WHAT THE TASK REQUIRES — Only one stretch of the data below is wanted: the lines starting at the one with "[if_neg (by simp [he])]" and ending at the one with "hall j hdj hj10", both included, given again exactly.
── RECORD EXCERPTS ──
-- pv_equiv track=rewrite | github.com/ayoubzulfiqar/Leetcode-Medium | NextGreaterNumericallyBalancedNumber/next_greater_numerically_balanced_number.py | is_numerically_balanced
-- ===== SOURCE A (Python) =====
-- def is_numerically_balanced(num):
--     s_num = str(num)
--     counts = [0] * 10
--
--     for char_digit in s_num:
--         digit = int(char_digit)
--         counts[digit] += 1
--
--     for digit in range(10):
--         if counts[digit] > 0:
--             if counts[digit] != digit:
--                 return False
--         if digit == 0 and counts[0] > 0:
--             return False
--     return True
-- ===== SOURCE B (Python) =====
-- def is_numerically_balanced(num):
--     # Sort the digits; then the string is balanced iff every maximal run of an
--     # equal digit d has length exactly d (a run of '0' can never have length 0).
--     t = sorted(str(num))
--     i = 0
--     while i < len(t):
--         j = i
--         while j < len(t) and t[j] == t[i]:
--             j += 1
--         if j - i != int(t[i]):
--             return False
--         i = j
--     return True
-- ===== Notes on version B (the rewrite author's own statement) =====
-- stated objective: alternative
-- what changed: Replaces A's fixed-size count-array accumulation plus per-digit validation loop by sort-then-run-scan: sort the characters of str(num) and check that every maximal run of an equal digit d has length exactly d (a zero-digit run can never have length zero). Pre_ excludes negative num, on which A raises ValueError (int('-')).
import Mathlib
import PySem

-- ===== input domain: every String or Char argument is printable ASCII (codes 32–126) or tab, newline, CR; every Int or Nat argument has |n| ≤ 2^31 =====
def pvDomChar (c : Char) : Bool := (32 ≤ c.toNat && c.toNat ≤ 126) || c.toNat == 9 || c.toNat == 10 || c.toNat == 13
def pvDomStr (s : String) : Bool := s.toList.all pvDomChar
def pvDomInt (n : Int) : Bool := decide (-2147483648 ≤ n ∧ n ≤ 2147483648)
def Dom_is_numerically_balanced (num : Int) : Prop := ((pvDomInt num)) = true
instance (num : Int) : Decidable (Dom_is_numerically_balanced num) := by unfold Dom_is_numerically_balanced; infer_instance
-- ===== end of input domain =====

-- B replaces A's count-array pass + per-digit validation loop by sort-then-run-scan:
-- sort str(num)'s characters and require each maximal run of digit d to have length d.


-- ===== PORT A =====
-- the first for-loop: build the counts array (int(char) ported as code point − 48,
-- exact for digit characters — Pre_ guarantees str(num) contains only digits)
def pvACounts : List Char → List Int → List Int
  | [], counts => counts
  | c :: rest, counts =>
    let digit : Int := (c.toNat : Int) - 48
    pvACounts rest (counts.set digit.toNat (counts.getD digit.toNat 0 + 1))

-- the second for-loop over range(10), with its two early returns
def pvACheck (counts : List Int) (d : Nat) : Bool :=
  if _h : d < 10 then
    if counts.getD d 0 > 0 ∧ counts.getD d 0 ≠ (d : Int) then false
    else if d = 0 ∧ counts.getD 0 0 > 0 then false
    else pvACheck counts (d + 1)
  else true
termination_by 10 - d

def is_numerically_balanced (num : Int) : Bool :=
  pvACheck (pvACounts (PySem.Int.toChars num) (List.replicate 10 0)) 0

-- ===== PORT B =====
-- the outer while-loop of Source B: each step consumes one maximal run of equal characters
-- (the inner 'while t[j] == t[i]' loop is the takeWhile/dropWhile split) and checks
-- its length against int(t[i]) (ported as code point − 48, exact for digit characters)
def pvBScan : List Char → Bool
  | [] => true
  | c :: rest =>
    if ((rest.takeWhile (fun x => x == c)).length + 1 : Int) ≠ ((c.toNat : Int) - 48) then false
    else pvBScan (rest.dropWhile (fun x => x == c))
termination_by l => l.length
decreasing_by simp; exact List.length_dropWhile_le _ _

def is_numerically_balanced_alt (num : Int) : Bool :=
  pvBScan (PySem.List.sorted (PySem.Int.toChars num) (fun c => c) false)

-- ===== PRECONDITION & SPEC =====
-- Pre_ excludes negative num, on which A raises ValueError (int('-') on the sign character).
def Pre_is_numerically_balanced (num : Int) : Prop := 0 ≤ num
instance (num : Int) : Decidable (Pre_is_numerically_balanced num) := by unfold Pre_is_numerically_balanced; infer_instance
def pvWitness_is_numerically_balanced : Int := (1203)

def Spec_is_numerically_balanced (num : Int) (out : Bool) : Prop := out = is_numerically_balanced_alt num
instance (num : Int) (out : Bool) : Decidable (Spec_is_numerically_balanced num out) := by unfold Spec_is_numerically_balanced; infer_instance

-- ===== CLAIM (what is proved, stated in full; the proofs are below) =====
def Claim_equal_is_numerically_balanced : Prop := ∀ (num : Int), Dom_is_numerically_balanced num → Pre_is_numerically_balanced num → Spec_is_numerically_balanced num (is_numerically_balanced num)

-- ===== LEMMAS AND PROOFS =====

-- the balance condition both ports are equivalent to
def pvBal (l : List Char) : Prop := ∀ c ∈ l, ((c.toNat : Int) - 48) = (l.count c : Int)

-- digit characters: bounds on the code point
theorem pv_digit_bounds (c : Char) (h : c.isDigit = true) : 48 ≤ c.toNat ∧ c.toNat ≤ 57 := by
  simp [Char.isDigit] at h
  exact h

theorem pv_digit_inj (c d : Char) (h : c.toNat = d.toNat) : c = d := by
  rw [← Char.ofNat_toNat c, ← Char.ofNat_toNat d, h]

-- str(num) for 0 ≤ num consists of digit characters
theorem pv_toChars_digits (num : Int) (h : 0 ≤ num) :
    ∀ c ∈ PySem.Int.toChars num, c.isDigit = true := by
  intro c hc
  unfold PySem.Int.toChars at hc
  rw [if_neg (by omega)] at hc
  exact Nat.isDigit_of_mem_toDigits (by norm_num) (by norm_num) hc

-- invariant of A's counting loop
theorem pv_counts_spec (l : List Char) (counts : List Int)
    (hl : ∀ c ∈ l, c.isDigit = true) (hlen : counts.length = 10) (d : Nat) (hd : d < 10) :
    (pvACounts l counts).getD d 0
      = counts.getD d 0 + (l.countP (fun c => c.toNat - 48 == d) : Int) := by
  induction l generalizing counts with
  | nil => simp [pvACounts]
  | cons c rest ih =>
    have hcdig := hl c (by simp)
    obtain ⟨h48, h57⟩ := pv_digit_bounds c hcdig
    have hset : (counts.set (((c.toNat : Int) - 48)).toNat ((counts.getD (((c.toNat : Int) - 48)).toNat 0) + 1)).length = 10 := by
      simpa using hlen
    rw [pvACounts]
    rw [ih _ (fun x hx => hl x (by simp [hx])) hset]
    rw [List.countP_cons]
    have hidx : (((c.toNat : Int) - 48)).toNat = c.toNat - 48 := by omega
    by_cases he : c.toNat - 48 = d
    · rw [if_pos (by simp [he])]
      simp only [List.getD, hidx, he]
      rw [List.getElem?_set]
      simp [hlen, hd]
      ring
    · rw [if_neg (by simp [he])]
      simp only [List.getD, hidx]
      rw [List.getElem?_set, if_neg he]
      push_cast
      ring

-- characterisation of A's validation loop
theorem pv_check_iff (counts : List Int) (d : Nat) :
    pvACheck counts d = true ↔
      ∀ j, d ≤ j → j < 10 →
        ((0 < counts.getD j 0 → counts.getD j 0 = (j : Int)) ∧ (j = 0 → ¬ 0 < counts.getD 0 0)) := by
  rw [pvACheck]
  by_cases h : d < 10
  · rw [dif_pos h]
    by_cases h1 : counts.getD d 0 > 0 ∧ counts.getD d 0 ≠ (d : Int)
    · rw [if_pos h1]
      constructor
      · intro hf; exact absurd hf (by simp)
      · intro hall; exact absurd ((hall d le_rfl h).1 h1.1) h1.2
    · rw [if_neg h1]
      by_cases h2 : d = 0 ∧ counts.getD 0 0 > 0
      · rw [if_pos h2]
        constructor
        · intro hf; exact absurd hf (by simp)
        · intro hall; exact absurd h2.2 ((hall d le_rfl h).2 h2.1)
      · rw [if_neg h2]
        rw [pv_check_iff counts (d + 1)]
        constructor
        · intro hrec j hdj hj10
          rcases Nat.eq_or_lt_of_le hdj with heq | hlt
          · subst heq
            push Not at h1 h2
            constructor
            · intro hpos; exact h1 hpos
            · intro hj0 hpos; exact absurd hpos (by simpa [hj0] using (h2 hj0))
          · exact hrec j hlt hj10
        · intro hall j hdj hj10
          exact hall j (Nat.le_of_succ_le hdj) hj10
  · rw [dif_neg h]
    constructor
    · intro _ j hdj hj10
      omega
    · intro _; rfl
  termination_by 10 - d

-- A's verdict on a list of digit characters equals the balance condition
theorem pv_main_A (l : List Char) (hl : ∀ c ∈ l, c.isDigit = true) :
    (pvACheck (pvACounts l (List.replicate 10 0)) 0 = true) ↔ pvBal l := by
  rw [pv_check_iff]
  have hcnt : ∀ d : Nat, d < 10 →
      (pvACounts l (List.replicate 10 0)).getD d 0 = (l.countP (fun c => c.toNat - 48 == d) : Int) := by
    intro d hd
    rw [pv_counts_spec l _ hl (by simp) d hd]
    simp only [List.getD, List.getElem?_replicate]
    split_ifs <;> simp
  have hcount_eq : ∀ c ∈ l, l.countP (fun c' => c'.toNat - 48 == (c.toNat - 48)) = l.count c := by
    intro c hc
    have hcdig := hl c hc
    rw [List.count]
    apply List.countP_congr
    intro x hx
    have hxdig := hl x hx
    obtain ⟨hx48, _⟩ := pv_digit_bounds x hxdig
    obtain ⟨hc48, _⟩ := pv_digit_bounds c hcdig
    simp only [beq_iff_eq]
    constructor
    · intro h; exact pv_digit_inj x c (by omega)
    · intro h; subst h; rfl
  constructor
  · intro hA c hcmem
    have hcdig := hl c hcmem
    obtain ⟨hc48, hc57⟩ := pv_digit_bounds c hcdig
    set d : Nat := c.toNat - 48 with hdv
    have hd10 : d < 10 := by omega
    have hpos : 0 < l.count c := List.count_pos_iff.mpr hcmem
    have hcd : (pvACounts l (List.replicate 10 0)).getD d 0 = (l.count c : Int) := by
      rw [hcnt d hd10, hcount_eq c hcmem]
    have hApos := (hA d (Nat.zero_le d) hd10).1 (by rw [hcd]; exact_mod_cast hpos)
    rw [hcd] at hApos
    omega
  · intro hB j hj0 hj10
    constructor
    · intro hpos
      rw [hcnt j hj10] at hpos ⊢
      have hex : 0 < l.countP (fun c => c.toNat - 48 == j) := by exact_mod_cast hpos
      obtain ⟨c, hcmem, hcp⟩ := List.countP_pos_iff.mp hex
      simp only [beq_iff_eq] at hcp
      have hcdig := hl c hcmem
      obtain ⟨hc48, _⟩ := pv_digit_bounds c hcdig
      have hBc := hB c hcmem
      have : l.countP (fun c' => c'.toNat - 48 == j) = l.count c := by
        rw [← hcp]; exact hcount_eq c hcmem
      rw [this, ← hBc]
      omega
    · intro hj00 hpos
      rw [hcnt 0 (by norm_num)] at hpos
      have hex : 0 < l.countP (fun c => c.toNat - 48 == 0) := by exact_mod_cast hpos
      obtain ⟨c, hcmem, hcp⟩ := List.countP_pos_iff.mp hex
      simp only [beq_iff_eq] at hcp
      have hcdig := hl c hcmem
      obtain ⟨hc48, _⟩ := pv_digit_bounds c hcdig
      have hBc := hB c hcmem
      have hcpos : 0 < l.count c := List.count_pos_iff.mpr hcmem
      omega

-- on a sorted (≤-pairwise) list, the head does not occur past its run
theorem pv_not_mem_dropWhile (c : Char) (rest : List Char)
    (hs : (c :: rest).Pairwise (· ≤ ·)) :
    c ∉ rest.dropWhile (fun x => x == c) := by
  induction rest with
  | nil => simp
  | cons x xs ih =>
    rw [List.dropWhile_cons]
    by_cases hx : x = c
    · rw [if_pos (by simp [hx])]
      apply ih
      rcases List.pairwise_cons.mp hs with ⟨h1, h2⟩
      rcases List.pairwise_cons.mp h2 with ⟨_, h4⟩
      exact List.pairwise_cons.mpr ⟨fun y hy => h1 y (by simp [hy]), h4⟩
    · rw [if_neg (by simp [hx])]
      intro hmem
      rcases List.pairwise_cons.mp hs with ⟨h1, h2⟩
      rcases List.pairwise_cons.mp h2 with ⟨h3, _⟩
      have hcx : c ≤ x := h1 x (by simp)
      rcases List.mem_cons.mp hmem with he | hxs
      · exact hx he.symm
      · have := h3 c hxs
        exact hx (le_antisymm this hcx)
───
EXERCISE SOLUTION —
    · rw [if_neg (by simp [he])]
      simp only [List.getD, hidx]
      rw [List.getElem?_set, if_neg he]
      push_cast
      ring

-- characterisation of A's validation loop
theorem pv_check_iff (counts : List Int) (d : Nat) :
    pvACheck counts d = true ↔
      ∀ j, d ≤ j → j < 10 →
        ((0 < counts.getD j 0 → counts.getD j 0 = (j : Int)) ∧ (j = 0 → ¬ 0 < counts.getD 0 0)) := by
  rw [pvACheck]
  by_cases h : d < 10
  · rw [dif_pos h]
    by_cases h1 : counts.getD d 0 > 0 ∧ counts.getD d 0 ≠ (d : Int)
    · rw [if_pos h1]
      constructor
      · intro hf; exact absurd hf (by simp)
      · intro hall; exact absurd ((hall d le_rfl h).1 h1.1) h1.2
    · rw [if_neg h1]
      by_cases h2 : d = 0 ∧ counts.getD 0 0 > 0
      · rw [if_pos h2]
        constructor
        · intro hf; exact absurd hf (by simp)
        · intro hall; exact absurd h2.2 ((hall d le_rfl h).2 h2.1)
      · rw [if_neg h2]
        rw [pv_check_iff counts (d + 1)]
        constructor
        · intro hrec j hdj hj10
          rcases Nat.eq_or_lt_of_le hdj with heq | hlt
          · subst heq
            push Not at h1 h2
            constructor
            · intro hpos; exact h1 hpos
            · intro hj0 hpos; exact absurd hpos (by simpa [hj0] using (h2 hj0))
          · exact hrec j hlt hj10
        · intro hall j hdj hj10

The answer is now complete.